The data Start Marker

-- pv_equiv track=rewrite | github.com/JaviGames184/uva.par | Práctica 2/Deslizator_JavierRamosJimeno.py | bloques_en_linea
-- ===== SOURCE A (Python) =====
-- CH_FICH = ord('A')
--
-- def bloques_en_linea(lin):
-- 	inicio, ancho, caracter_anterior = 0, 0, ' '
-- 	for caracter in lin:
-- 		if caracter != caracter_anterior:
-- 			if caracter_anterior != ' ':
-- 				yield (inicio-ancho, inicio-1, ord(caracter_anterior.upper())-CH_FICH)	#Columna inicial - Columna Final - Color
-- 			caracter_anterior = caracter
-- 			ancho = 1
-- 		else:
-- 			ancho += 1
-- 		inicio += 1
-- 	if caracter_anterior != ' ':
-- 		yield (inicio-ancho, inicio-1, ord(caracter_anterior.upper())-CH_FICH)
-- ===== SOURCE B (Python) =====
-- CH_FICH = ord('A')
--
-- def bloques_en_linea(lin):
--     n = len(lin)
--     i = 0
--     while i < n:
--         c = lin[i]
--         if c == ' ':
--             i += 1
--         else:
--             j = i + 1
--             while j < n and lin[j] == c:
--                 j += 1
--             yield (i, j - 1, ord(c.upper()) - CH_FICH)
--             i = j
-- ===== Notes on version B (the rewrite author's own statement) =====
-- stated objective: simpler
-- what changed: Replaces the single-pass state machine (previous-char/width/start accumulators with an end-of-loop flush) by a two-pointer scan that finds each run's end directly and yields the block immediately, with no carried state and no post-loop flush.
import Mathlib
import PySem

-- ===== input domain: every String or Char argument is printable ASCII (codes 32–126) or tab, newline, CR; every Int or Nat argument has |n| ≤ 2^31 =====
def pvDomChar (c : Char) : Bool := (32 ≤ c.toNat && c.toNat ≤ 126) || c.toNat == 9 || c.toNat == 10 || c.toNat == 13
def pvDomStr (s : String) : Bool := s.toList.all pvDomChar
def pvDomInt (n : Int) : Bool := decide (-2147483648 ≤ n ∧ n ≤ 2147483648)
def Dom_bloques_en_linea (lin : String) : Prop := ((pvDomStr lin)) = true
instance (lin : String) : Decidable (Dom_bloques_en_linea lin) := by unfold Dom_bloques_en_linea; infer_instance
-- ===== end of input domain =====

-- B replaces A's carried-state single-pass machine (prev char / width / flush at end) by a
-- stateless two-pointer scan that locates each run's end directly; same O(n) cost, simpler.
-- Both Pythons are generators; equivalence is about the sequence of yielded triples.

-- ord(c.upper()) - CH_FICH, shared color arithmetic of both sources
def pvColor (c : Char) : Int := (PySem.Chars.upperChar c).toNat - 65

-- ===== PORT A =====
-- loop state: inicio, ancho, caracter_anterior; final flush after the loop
def pvAGo : List Char → Int → Int → Char → List (Int × Int × Int)
  | [], inicio, ancho, prev =>
      if prev ≠ ' ' then [(inicio - ancho, inicio - 1, pvColor prev)] else []
  | c :: cs, inicio, ancho, prev =>
      if c ≠ prev then
        (if prev ≠ ' ' then [(inicio - ancho, inicio - 1, pvColor prev)] else [])
          ++ pvAGo cs (inicio + 1) 1 c
      else
        pvAGo cs (inicio + 1) (ancho + 1) prev

def bloques_en_linea (lin : String) : List (Int × Int × Int) :=
  pvAGo lin.toList 0 0 ' '

-- ===== PORT B =====
-- two-pointer scan: skip a space, else take the whole run (inner while = takeWhile) and emit it
def pvBGo : List Char → Int → List (Int × Int × Int)
  | [], _ => []
  | c :: rest, i =>
      if c = ' ' then pvBGo rest (i + 1)
      else
        let k := (rest.takeWhile (· == c)).length
        (i, i + (k : Int), pvColor c) :: pvBGo (rest.drop k) (i + (k : Int) + 1)
termination_by cs _ => cs.length
decreasing_by
  all_goals simp [List.length_drop]

def bloques_en_linea_alt (lin : String) : List (Int × Int × Int) :=
  pvBGo lin.toList 0

-- ===== PRECONDITION & SPEC =====
def Spec_bloques_en_linea (lin : String) (out : List (Int × Int × Int)) : Prop := out = bloques_en_linea_alt lin
instance (lin : String) (out : List (Int × Int × Int)) : Decidable (Spec_bloques_en_linea lin out) := by unfold Spec_bloques_en_linea; infer_instance

-- ===== CLAIM (what is proved, stated in full; the proofs are below) =====
def Claim_equal_bloques_en_linea : Prop := ∀ (lin : String), Dom_bloques_en_linea lin → Spec_bloques_en_linea lin (bloques_en_linea lin)

-- ===== LEMMAS AND PROOFS =====

-- with prev = ' ', the accumulated width is never read
theorem pvAGo_width_irrel : ∀ (cs : List Char) (i m m' : Int),
    pvAGo cs i m ' ' = pvAGo cs i m' ' ' := by
  intro cs
  induction cs with
  | nil => intro i m m'; simp [pvAGo]
  | cons c cs ih =>
      intro i m m'
      by_cases h : c = ' '
      · subst h; simp [pvAGo]; exact ih _ _ _
      · simp [pvAGo, h]

-- a run of k copies of the current character just advances inicio and ancho by k
theorem pvAGo_run : ∀ (k : Nat) (cs : List Char) (i n : Int) (c : Char),
    pvAGo (List.replicate k c ++ cs) i n c = pvAGo cs (i + k) (n + k) c := by
  intro k
  induction k with
  | zero => intro cs i n c; simp
  | succ k ih =>
      intro cs i n c
      have h1 : i + ((k : Int) + 1) = i + 1 + k := by ring
      have h2 : n + ((k : Int) + 1) = n + 1 + k := by ring
      rw [List.replicate_succ, List.cons_append]
      rw [show pvAGo (c :: (List.replicate k c ++ cs)) i n c
            = pvAGo (List.replicate k c ++ cs) (i + 1) (n + 1) c by simp [pvAGo]]
      rw [ih]
      push_cast
      rw [h1, h2]

-- at a run boundary (or end of input) the pending block is flushed and the machine restarts
theorem pvAGo_break : ∀ (rest : List Char) (j m : Int) (c : Char), c ≠ ' ' →
    (∀ d rs, rest = d :: rs → d ≠ c) →
    pvAGo rest j m c = (j - m, j - 1, pvColor c) :: pvAGo rest j 0 ' ' := by
  intro rest j m c hc hb
  cases rest with
  | nil => simp [pvAGo, hc]
  | cons d rs =>
      have hd : d ≠ c := hb d rs rfl
      by_cases hds : d = ' '
      · subst hds
        simp [pvAGo, hd, hc]
      · simp [pvAGo, hd, hc, hds]

theorem dropWhile_head_ne (c : Char) : ∀ (l : List Char) (d : Char) (rs : List Char),
    l.dropWhile (· == c) = d :: rs → d ≠ c := by
  intro l
  induction l with
  | nil => intro d rs h; simp at h
  | cons x xs ih =>
      intro d rs h
      by_cases hx : x = c
      · subst hx
        rw [List.dropWhile_cons_of_pos (by simp)] at h
        exact ih d rs h
      · rw [List.dropWhile_cons_of_neg (by simp [hx])] at h
        cases h
        exact hx

theorem pv_dropWhile_eq_drop : ∀ (l : List Char) (c : Char),
    l.dropWhile (· == c) = l.drop (l.takeWhile (· == c)).length := by
  intro l
  induction l with
  | nil => intro c; simp
  | cons x xs ih =>
      intro c
      by_cases hx : x = c
      · rw [List.dropWhile_cons_of_pos (by simp [hx]), List.takeWhile_cons_of_pos (by simp [hx])]
        simpa using ih c
      · rw [List.dropWhile_cons_of_neg (by simp [hx]), List.takeWhile_cons_of_neg (by simp [hx])]
        simp

theorem pvMain : ∀ (n : Nat) (cs : List Char) (i : Int), cs.length ≤ n →
    pvAGo cs i 0 ' ' = pvBGo cs i := by
  intro n
  induction n with
  | zero =>
      intro cs i h
      have : cs = [] := List.eq_nil_of_length_eq_zero (Nat.le_zero.mp h)
      subst this; simp [pvAGo, pvBGo]
  | succ n ih =>
      intro cs i h
      cases cs with
      | nil => simp [pvAGo, pvBGo]
      | cons c cs' =>
          have hlen : cs'.length ≤ n := by simpa using h
          by_cases hc : c = ' '
          · subst hc
            rw [show pvAGo (' ' :: cs') i 0 ' ' = pvAGo cs' (i + 1) 1 ' ' by simp [pvAGo]]
            rw [pvAGo_width_irrel cs' (i + 1) 1 0, ih cs' (i + 1) hlen]
            simp [pvBGo]
          · -- A takes the new-character branch (no flush since prev = ' ')
            have step : pvAGo (c :: cs') i 0 ' ' = pvAGo cs' (i + 1) 1 c := by
              simp [pvAGo, hc]
            set k := (cs'.takeWhile (· == c)).length with hk
            have hsplit : cs' = List.replicate k c ++ cs'.dropWhile (· == c) := by
              conv_lhs => rw [← List.takeWhile_append_dropWhile (p := (· == c)) (l := cs')]
              congr 1
              refine List.eq_replicate_of_mem ?_
              intro b hb
              have := List.mem_takeWhile_imp hb
              simpa using this
            have hdrop : cs'.dropWhile (· == c) = cs'.drop k := by
              rw [hk]; exact pv_dropWhile_eq_drop cs' c
            have hrest : (cs'.drop k).length ≤ n := by
              simp [List.length_drop]; omega
            rw [step]
            conv_lhs => rw [hsplit]
            rw [pvAGo_run k (cs'.dropWhile (· == c)) (i + 1) 1 c, hdrop]
            rw [pvAGo_break (cs'.drop k) (i + 1 + k) (1 + k) c hc
              (by intro d rs hdr; exact dropWhile_head_ne c cs' d rs (hdrop ▸ hdr))]
            rw [ih (cs'.drop k) (i + 1 + k) hrest]
            have e1 : i + 1 + (k : Int) - (1 + k) = i := by ring
            have e2 : i + 1 + (k : Int) - 1 = i + k := by ring
            have e3 : i + 1 + (k : Int) = i + k + 1 := by ring
            rw [e1, e2, e3]
            simp [pvBGo, hc, ← hk]

-- ===== VERDICT (by name: the statement is the Claim_ definition above) =====
theorem bloques_en_linea_spec : Claim_equal_bloques_en_linea := by
  intro lin _
  unfold Spec_bloques_en_linea bloques_en_linea bloques_en_linea_alt
  exact pvMain lin.toList.length lin.toList 0 le_rfl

The data End Marker

Required action:
Check each line of the data for the string "statement" and state how many lines contain it, without any other output.

Result for this task:
2